───── Input records

theorem pv_mainA (l : List (Int × Int × Int × Int)) (t : Int)
    (d : PySem.Dict Int (Int × Int)) (acc : List (Int × Int × Int × Int))
    (hnd : d.keys.Nodup) :
    pvFinishA (l.foldl pvStepA (some t, pvMval Prod.fst d, pvMval Prod.snd d, acc)) =
    acc ++ pvFlushB t ((l.takeWhile (fun e' => e'.1 == t)).foldl pvUpdB d)
        ++ pvGroupsB (l.dropWhile (fun e' => e'.1 == t)) := by
  induction l generalizing t d acc with
  | nil =>
      simp [pvFinishA, pvGroupsB, pv_flush_eq t d hnd]
  | cons e tl ih =>
      obtain ⟨te, row, p, r⟩ := e
      rw [List.foldl_cons]
      by_cases hte : te = t
      · subst hte
        rw [pv_stepA_same, ih te (pvUpdB d (te, row, p, r)) acc (pv_nodup_upd d _ hnd)]
        simp
      · rw [pv_stepA_diff t te hte,
           ih te (pvUpdB PySem.Dict.empty (te, row, p, r)) _
             (pv_nodup_upd _ _ PySem.Dict.nodup_keys_empty)]
        rw [pv_flush_eq t d hnd]
        simp [hte, pvGroupsB]

-- A equals the canonical grouped form, on every input
theorem pv_A_eq_groups (l : List (Int × Int × Int × Int)) : combineEvents l = pvGroupsB l := by
  rw [pv_combine_eq_finish]
  cases l with
  | nil => simp [pvFinishA, pvGroupsB]
  | cons e tl =>
      obtain ⟨te, row, p, r⟩ := e
      rw [List.foldl_cons, pv_stepA_none,
          pv_mainA tl te (pvUpdB PySem.Dict.empty (te, row, p, r)) []
            (pv_nodup_upd _ _ PySem.Dict.nodup_keys_empty)]
      simp [pvGroupsB]

-- ---- layer 1: B (sort + merge + filter) equals the grouped form on nondecreasing timestamps ----

-- the comparison sorted2 inserts with (reverse = false)
def pvBef2 (a b : Int × Int × Int × Int) : Bool :=
  decide (a.1 < b.1) || (!decide (b.1 < a.1) && decide (a.2.1 < b.2.1))

theorem pv_sorted2_eq_foldl (l : List (Int × Int × Int × Int)) :
    PySem.List.sorted2 l (fun e => e.1) (fun e => e.2.1) false =
    l.foldl (fun acc x => PySem.List.insertBy pvBef2 x acc) [] := rfl

theorem pv_insertBy_append {α : Type} (bef : α → α → Bool) (x : α) (S acc : List α)
    (h : ∀ y ∈ S, bef x y = false) :
    PySem.List.insertBy bef x (S ++ acc) = S ++ PySem.List.insertBy bef x acc := by
  induction S with
  | nil => rfl
  | cons s S ih =>
      have hs : bef x s = false := h s (by simp)
      simp only [List.cons_append, PySem.List.insertBy, hs]
      simp only [Bool.false_eq_true, if_false]
      rw [ih (fun y hy => h y (by simp [hy]))]

theorem pv_insertBy_all_before {α : Type} (bef : α → α → Bool) (x : α) (ys : List α)
    (h : ∀ y ∈ ys, bef x y = true) :
    PySem.List.insertBy bef x ys = x :: ys := by
  cases ys with
  | nil => rfl
  | cons y t => simp [PySem.List.insertBy, h y (by simp)]

theorem pv_foldl_insertBy_append {α : Type} (bef : α → α → Bool) (r S acc : List α)
    (h : ∀ x ∈ r, ∀ y ∈ S, bef x y = false) :
    r.foldl (fun a x => PySem.List.insertBy bef x a) (S ++ acc) =
      S ++ r.foldl (fun a x => PySem.List.insertBy bef x a) acc := by
  induction r generalizing acc with
  | nil => rfl
  | cons e r ih =>
      simp only [List.foldl_cons]
      rw [pv_insertBy_append bef e S acc (fun y hy => h e (by simp) y hy),
          ih _ (fun x hx y hy => h x (by simp [hx]) y hy)]

-- splitting the global sort at a timestamp-group boundary
theorem pv_sorted2_split (g r : List (Int × Int × Int × Int))
    (h : ∀ x ∈ r, ∀ y ∈ g, pvBef2 x y = false) :
    PySem.List.sorted2 (g ++ r) (fun e => e.1) (fun e => e.2.1) false =
      PySem.List.sorted2 g (fun e => e.1) (fun e => e.2.1) false ++
      PySem.List.sorted2 r (fun e => e.1) (fun e => e.2.1) false := by
  have hmem : ∀ y ∈ PySem.List.sorted2 g (fun e => e.1) (fun e => e.2.1) false, y ∈ g :=
    fun y hy => (PySem.List.sorted2_perm g _ _ _).mem_iff.mp hy
  have hstep := pv_foldl_insertBy_append pvBef2 r
    (PySem.List.sorted2 g (fun e => e.1) (fun e => e.2.1) false) []
    (fun x hx y hy => h x hx y (hmem y hy))
  rw [List.append_nil] at hstep
  rw [pv_sorted2_eq_foldl (g ++ r), List.foldl_append, ← pv_sorted2_eq_foldl g, hstep,
      ← pv_sorted2_eq_foldl r]

theorem pv_insertBy_congr {α : Type} (b1 b2 : α → α → Bool) (x : α) (ys : List α)
    (h : ∀ y ∈ ys, b1 x y = b2 x y) :
    PySem.List.insertBy b1 x ys = PySem.List.insertBy b2 x ys := by
  induction ys with
  | nil => rfl
  | cons y t ih =>
      simp only [PySem.List.insertBy, h y (by simp)]
      rw [ih (fun z hz => h z (by simp [hz]))]

theorem pv_foldl_ins_congr {α : Type} (b1 b2 : α → α → Bool) (P : α → Prop)
    (hag : ∀ x y, P x → P y → b1 x y = b2 x y) (l : List α) :
    ∀ (acc : List α), (∀ x ∈ l, P x) → (∀ y ∈ acc, P y) →
    l.foldl (fun a x => PySem.List.insertBy b1 x a) acc =
      l.foldl (fun a x => PySem.List.insertBy b2 x a) acc := by
  induction l with
  | nil => intro acc _ _; rfl
  | cons e l ih =>
      intro acc hl hacc
      simp only [List.foldl_cons]
      rw [pv_insertBy_congr b1 b2 e acc (fun y hy => hag e y (hl e (by simp)) (hacc y hy))]
      exact ih _ (fun x hx => hl x (by simp [hx]))
        (fun y hy => by
          rcases (PySem.List.mem_insertBy b2 e y acc).mp hy with h | h
          · exact h ▸ hl e (by simp)
          · exact hacc y h)

-- inside one timestamp group the (time, row) sort is the stable sort by row
theorem pv_sorted2_const (g : List (Int × Int × Int × Int)) (t : Int)
    (h : ∀ e ∈ g, e.1 = t) :
    PySem.List.sorted2 g (fun e => e.1) (fun e => e.2.1) false =
      PySem.List.sorted g (fun e => e.2.1) false := by
  rw [pv_sorted2_eq_foldl, PySem.List.sorted_eq_foldl_insertBy]
  exact pv_foldl_ins_congr pvBef2 (fun a b => decide (a.2.1 < b.2.1)) (fun e => e.1 = t)
    (fun x y hx hy => by simp [pvBef2, hx, hy]) g [] h (by simp)

-- the sorted distinct rows of a group, and a row's block of events
def pvRowsS (g : List (Int × Int × Int × Int)) : List Int :=
  PySem.List.sorted (PySem.Set.ofList (g.map (fun e => e.2.1))) (fun x => x) false

def pvF (g : List (Int × Int × Int × Int)) (r : Int) : List (Int × Int × Int × Int) :=
  g.filter (fun e => e.2.1 == r)

theorem pv_rows_pairwise (g : List (Int × Int × Int × Int)) :
    (pvRowsS g).Pairwise (· < ·) := PySem.List.sorted_ofList_pairwise_lt _

theorem pv_mem_rows (g : List (Int × Int × Int × Int)) (r : Int) :
    r ∈ pvRowsS g ↔ r ∈ g.map (fun e => e.2.1) := by
  unfold pvRowsS
  rw [PySem.List.mem_sorted, PySem.Set.mem_ofList]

──────────

Aim of the exercise:
Retype only this portion of the data above: the line containing "acc _ _; rfl", the line containing "-- inside one", and all lines between them, exactly.

Reply to the exercise:
  | nil => intro acc _ _; rfl
  | cons e l ih =>
      intro acc hl hacc
      simp only [List.foldl_cons]
      rw [pv_insertBy_congr b1 b2 e acc (fun y hy => hag e y (hl e (by simp)) (hacc y hy))]
      exact ih _ (fun x hx => hl x (by simp [hx]))
        (fun y hy => by
          rcases (PySem.List.mem_insertBy b2 e y acc).mp hy with h | h
          · exact h ▸ hl e (by simp)
          · exact hacc y h)

-- inside one timestamp group the (time, row) sort is the stable sort by row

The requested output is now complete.